JUST one word sufficed from owner Frank Gillespie after The Grey Gatsby was confirmed as the winner of the Betfred Dante Stakes.
His roar of ‘yes’ echoed across Knavesmire after enduring 10 of the most agonising minutes of his 40-year association with horse racing.
They were minutes that will have felt like a lifetime.
As the klaxon sounded to signal the outcome of this celebrated race that honours Yorkshire’s last winner of the Derby, Gillespie’s face was ashen as the announcer said: “Here is the result of the stewards’ inquiry.”
There was then an agonising pause of several seconds, the deliberate delay adding to the tension, before he put The Grey Gatsby’s connections out of their misery and said: “The placings remain unaltered.”
Even though The Grey Gatsby, trained at Hambleton by Kevin Ryan, was wayward in the frantic final furlong, the interference appeared to be accidental.
Yet this did not help settle the nerves of Cheshire-based Gillespie, who works in the construction industry and who has horses in training with David O’Meara, Jonjo O’Neill and Ryan.
“That’s a relief,” he told The Yorkshire Post immediately after confirmation of the biggest win of his life.
“I can’t believe it. Kevin bought him from France and I didn’t think there was anything special about him. Within a couple of weeks, Kevin was on the phone and said this was a special horse.”
Gillespie, who hails from Donegal in Ireland, turned down several offers for The Grey Gatsby last year after the horse triumphed on his racecourse debut at York’s John Smith’s Cup meeting.
“People are talking about the Derby but I’ll leave that to Kevin. He’s in the French Derby,” added the owner.
As The Grey Gatsby returned to the winner’s enclosure under three-times champion jockey Ryan Moore, he was greeted by the trainer’s daughter Amy, who patted the horse.
The 2012 champion apprentice jockey, who suffered a horrendous fall at York last summer, rides The Grey Gatsby on the gallops at home and clearly has a special affinity with the three-year-old.
“From day one, you could tell he was good,” she said.
“Just his ability. You can feel it when you’re riding up the gallops.
“He is a character. He’s always biting me first thing in the morning.
“He’s cheeky. I’ll just have to get used to it.
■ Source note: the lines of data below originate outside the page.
-- ---- B main induction ----
lemma pvB_main : ∀ (rest : List Int) (j : Int) (C : List (List Int)) (st : (Int × Int × Int) × Option Int),
    pvInv j C st →
    pvInv (j + (rest.length : Nat)) ((pvZeros j rest).foldl pvZstep C)
      ((PySem.List.enumerate rest j).foldl pvBStep st) := by
  intro rest
  induction rest with
  | nil => intro j C st h; simpa using h
  | cons v r ih =>
    intro j C st h
    have hlen : j + (((v :: r).length : Nat) : Int) = (j + 1) + ((r.length : Nat) : Int) := by
      push_cast [List.length_cons]; omega
    rw [hlen, PySem.List.enumerate_cons, List.foldl_cons]
    obtain ⟨hj, Cc, hCc, hb, hdis⟩ := h
    by_cases hv : v = 0
    · subst hv
      rw [show pvZeros j (0 :: r) = j :: pvZeros (j + 1) r from by simp [pvZeros]]
      rw [List.foldl_cons]
      rcases hdis with ⟨hrs, hCeq⟩ | ⟨r0, L, hL, hr0, hsum, hrs, rfl⟩
      · rw [hCeq]
        have hstep : pvBStep st (j, 0) = (st.1, some j) := by
          simp [pvBStep, hrs]
        have hz : pvZstep Cc j = Cc ++ [pvIv j 1] := by
          rcases List.eq_nil_or_concat Cc with rfl | ⟨Cc', c, hCcat⟩
          · simp [pvZstep, pvIv_one]
          · obtain ⟨s, L, hL, hs, hle, hc⟩ := hCc c (by rw [hCcat]; simp)
            subst hc
            rw [hCcat, List.concat_eq_append]
            have hlast : (((Cc' ++ [pvIv s L]).getLast?.getD []).getLast?.getD 0) = s + (L : Nat) - 1 := by
              rw [List.getLast?_concat]
              simpa using congrArg (Option.getD · 0) (pvIv_getLast? s hL)
            rw [pvZstep, hlast, if_neg (by simp; omega), pvIv_one]
        rw [hz, hstep]
        exact ih (j + 1) (Cc ++ [pvIv j 1]) (st.1, some j)
          ⟨by omega, Cc, fun c hc => pvClosedOK_mono (by omega) (hCc c hc), hb,
            Or.inr ⟨j, 1, le_refl 1, by omega, by push_cast; ring, rfl, rfl⟩⟩
      · have hstep : pvBStep st (j, 0) = (st.1, some r0) := by
          simp [pvBStep, hrs]
        have hz : pvZstep (Cc ++ [pvIv r0 L]) j = Cc ++ [pvIv r0 (L + 1)] := by
          have hlast : (((Cc ++ [pvIv r0 L]).getLast?.getD []).getLast?.getD 0) = r0 + (L : Nat) - 1 := by
            rw [List.getLast?_concat]
            simpa using congrArg (Option.getD · 0) (pvIv_getLast? r0 hL)
          rw [pvZstep, if_pos (by rw [hlast]; simp; omega)]
          rw [List.dropLast_concat, List.getLast?_concat]
          have : (Option.getD (some (pvIv r0 L)) []) ++ [j] = pvIv r0 (L + 1) := by
            simp only [Option.getD_some]
            rw [show j = r0 + (L : Nat) from hsum.symm]
            exact pvIv_append r0 L
          rw [this]
        rw [hz, hstep]
        exact ih (j + 1) (Cc ++ [pvIv r0 (L + 1)]) (st.1, some r0)
          ⟨by omega, Cc, fun c hc => pvClosedOK_mono (by omega) (hCc c hc), hb,
            Or.inr ⟨r0, L + 1, by omega, hr0, by push_cast at hsum ⊢; omega, rfl, rfl⟩⟩
    · rw [show pvZeros j (v :: r) = pvZeros (j + 1) r from by simp [pvZeros, hv]]
      rcases hdis with ⟨hrs, hCeq⟩ | ⟨r0, L, hL, hr0, hsum, hrs, rfl⟩
      · rw [hCeq]
        have hstep : pvBStep st (j, v) = (st.1, none) := by
          simp [pvBStep, hrs, hv]
        rw [hstep]
        exact ih (j + 1) Cc (st.1, none)
          ⟨by omega, Cc, fun c hc => pvClosedOK_mono (by omega) (hCc c hc), hb, Or.inl ⟨rfl, rfl⟩⟩
      · have hstep : pvBStep st (j, v) = (pvBstep st.1 (pvIv r0 L), none) := by
          simp only [pvBStep, pvBstep, hrs, hv, beq_iff_eq,
            pvIv_headD r0 hL, pvIv_getLastD r0 hL, pvIv_length]
          have h1 : j - r0 = ((L : Nat) : Int) := by omega
          have h2 : j - 1 = r0 + ((L : Nat) : Int) - 1 := by omega
          rw [h1, h2, if_neg (id : ¬False)]
          split_ifs <;> rfl
        rw [hstep]
        exact ih (j + 1) (Cc ++ [pvIv r0 L]) (pvBstep st.1 (pvIv r0 L), none)
          ⟨by omega, Cc ++ [pvIv r0 L],
           by
             intro c hc
             rcases List.mem_append.mp hc with hc' | hc'
             · exact pvClosedOK_mono (by omega) (hCc c hc')
             · rw [List.mem_singleton.mp hc']
               exact ⟨r0, L, hL, hr0, by omega, rfl⟩,
           by simp [List.foldl_append, hb],
           Or.inl ⟨rfl, rfl⟩⟩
It means a lot for the yard to win a race like the Dante.”
This was a magnificent seventh winner at this year’s Dante meeting for Yorkshire-trained horses, exemplifying the White Rose county’s strength in depth when it comes to Flat racing.
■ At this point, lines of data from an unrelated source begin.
-- pv_equiv track=rewrite | github.com/EOH0/Git-python | 241128/test/2string.py | remove_adjacent_pairs
-- ===== SOURCE A (Python) =====
-- def remove_adjacent_pairs(s):
--     # 리스트로 변환하여 처리
--     a = []  # 결과를 저장할 스택
--     b = list(s)  # 입력 문자열을 리스트로 변환
--
--     while True:
--         if len(a) == 0 and len(b) != 0:
--             a.append(b.pop(0))
--         elif len(a) != 0 and len(b) != 0:
--             if a[-1] == b[0]:
--                 a.pop(-1)  # 같은 문자 제거
--                 b.pop(0)   # 제거된 문자와 함께 다음 문자 제거
--             else:
--                 a.append(b.pop(0))  # 다른 문자 추가
--         else:
--             break
--
--     # 최종 결과 반환
--     return 1 if len(a) == 0 else 0
-- ===== SOURCE B (Python) =====
-- def remove_adjacent_pairs(s):
--     # Single pass with an end-of-list stack (append/pop), O(n) instead of A's pop(0) shifting.
--     stack = []
--     for ch in s:
--         if stack and stack[-1] == ch:
--             stack.pop()
--         else:
--             stack.append(ch)
--     return 1 if not stack else 0
-- ===== Notes on version B (the rewrite author's own statement) =====
-- stated objective: faster
-- what changed: Replaced A's while-loop over two lists with repeated b.pop(0) (O(n) shift each step) by a single for-pass pushing/popping at the end of one stack.
import Mathlib
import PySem

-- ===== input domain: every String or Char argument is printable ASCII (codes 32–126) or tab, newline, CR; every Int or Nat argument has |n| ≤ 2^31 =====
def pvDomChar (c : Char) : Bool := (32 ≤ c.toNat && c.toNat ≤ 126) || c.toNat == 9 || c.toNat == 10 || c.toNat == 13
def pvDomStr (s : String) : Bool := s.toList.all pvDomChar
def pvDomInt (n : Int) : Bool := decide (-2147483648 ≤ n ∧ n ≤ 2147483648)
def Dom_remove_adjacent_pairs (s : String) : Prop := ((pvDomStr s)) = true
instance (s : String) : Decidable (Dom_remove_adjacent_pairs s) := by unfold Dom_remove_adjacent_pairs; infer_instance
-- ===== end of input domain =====

-- B replaces A's two-list while-loop with repeated pop(0) by a single pass pushing/popping
-- at the end of one stack (objective: faster, asymptotic).


-- ===== PORT A =====
-- A's while-loop: state (a, b); each iteration moves b's head onto a's end, or cancels it
-- against a's last element; it breaks when b is empty and returns 1 iff a is empty.
def pvLoopA : List Char → List Char → Int
  | a, [] => if a.length = 0 then 1 else 0
  | a, c :: bs =>
    if a.length = 0 then pvLoopA (a ++ [c]) bs
    else if a.getLast! == c then pvLoopA a.dropLast bs
    else pvLoopA (a ++ [c]) bs

def remove_adjacent_pairs (s : String) : Int := pvLoopA [] s.toList

-- ===== PORT B =====
-- B's stack step: for each character, pop a matching top else push (stack front = top).
def pvStepB (st : List Char) (c : Char) : List Char :=
  match st with
  | x :: xs => if x == c then xs else c :: x :: xs
  | [] => [c]

def remove_adjacent_pairs_alt (s : String) : Int :=
  if s.toList.foldl pvStepB [] = [] then 1 else 0

-- ===== PRECONDITION & SPEC =====
def Spec_remove_adjacent_pairs (s : String) (out : Int) : Prop := out = remove_adjacent_pairs_alt s
instance (s : String) (out : Int) : Decidable (Spec_remove_adjacent_pairs s out) := by unfold Spec_remove_adjacent_pairs; infer_instance

-- ===== CLAIM (what is proved, stated in full; the proofs are below) =====
def Claim_equal_remove_adjacent_pairs : Prop := ∀ (s : String), Dom_remove_adjacent_pairs s → Spec_remove_adjacent_pairs s (remove_adjacent_pairs s)

-- ===== LEMMAS AND PROOFS =====

-- A's stack `a` (top at the end) is B's stack reversed (top at the front).
theorem pvLoopA_eq_fold (b a : List Char) :
    pvLoopA a b = (if b.foldl pvStepB a.reverse = [] then 1 else 0) := by
  induction b generalizing a with
  | nil =>
      simp [pvLoopA, List.length_eq_zero_iff]
  | cons c bs ih =>
      rcases a with _ | ⟨x, xs⟩
      · simp [pvLoopA, pvStepB, ih]
      · have hne : (x :: xs) ≠ ([] : List Char) := by simp
        have hrev : (x :: xs).reverse = (x :: xs).getLast hne :: (x :: xs).dropLast.reverse := by
          conv_lhs => rw [← List.dropLast_append_getLast hne]
          simp
        have hdg : (x :: xs).getLast? = some ((x :: xs).getLast hne) :=
          List.getLast?_eq_some_getLast hne
        simp only [pvLoopA, List.length_cons]
        by_cases h : (x :: xs).getLast hne = c
        · have hstep : pvStepB (x :: xs).reverse c = (x :: xs).dropLast.reverse := by
            rw [hrev]; simp [pvStepB, h]
          rw [if_neg (by simp), if_pos (by simp [hdg, h]), ih]
          rw [List.foldl_cons, hstep]
        · have hstep : pvStepB (x :: xs).reverse c = c :: (x :: xs).reverse := by
            conv_lhs => rw [hrev]
            simp [pvStepB, h, hrev]
          rw [if_neg (by simp), if_neg (by simp [hdg, h]), ih]
          rw [List.foldl_cons, hstep]
          simp

-- ===== VERDICT (by name: the statement is the Claim_ definition above) =====
theorem remove_adjacent_pairs_spec : Claim_equal_remove_adjacent_pairs := by
  intro s _
  unfold Spec_remove_adjacent_pairs remove_adjacent_pairs remove_adjacent_pairs_alt
  rw [pvLoopA_eq_fold]
  simp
For the second day running, former Grand National-winning jockey Graham Lee won the opener as Monsieur Joe flashed home to claim the Betfred Supports Jack Berry House Stakes for proud Yorkshireman Paul Midgley.
The seven-year-old has been a smart sprinter for a number of seasons for Robert Cowell and switched hands at the end of last season for 48,000 guineas.
Having run some good races in Dubai before running down the field at Lingfield, Monsieur Joe was a 25-1 shot and was produced late by Bedale-based Lee.
Midgley, who trains at Westow, said: “Ask any trainer in Yorkshire and they love having winners at York. I don’t think we’ve had one for two or three years.
“I wondered whether he was still capable of winning a race like this at his age, but he’s answered the question. Graham gave him a peach of a ride.
“He’ll go for the Dash at Epsom now. Before this I would have said Epsom wouldn’t have suited him, but it’s a pretty sharp five furlongs here. He wants a good gallop and you need the gaps to come. The gaps came beautifully for him and I’m absolutely chuffed.”
The main supporting race was the Middleton Stakes, with victory going to last year’s runner-up Ambivalent.
Roger Varian’s temperamental mare had to be ponied to the start, but made the running.
Varian said: “She’s a real personality, but she has a very big heart. She’s a Group One winner, so we’ll look to step her back up to Group One level now. She will probably have an international campaign in the autumn.”
A slightly disappointing third in the Dante on True Story, who will clearly benefit from a longer trip in the Epsom Derby, Kieren Fallon landed the Hambleton Stakes after producing a swashbuckling ride aboard course specialist Navajo Chief.
It could be one of the last winners to be trained by Buckinghamshire-based Alan Jarvis, who is set to lose his licence after the British Horseracing Authority deemed him to be no longer being a fit and proper person due to a debt owed to Doncaster Bloodstock Sales.
Jarvis said: “He loves it here and it was a great ride. I’ve had all the best jockeys ride for me down the years, Lester Piggott and the likes, but Kieren is the best in the world.”
Meanwhile, Frankie Dettori refused to be upstaged by his great rival Fallon after partnering Shamshon to success for Richard Hannon.
Dettori’s delight was self-evident, but even racing’s great showman and optimist had to accept that this was Yorkshire’s day – again.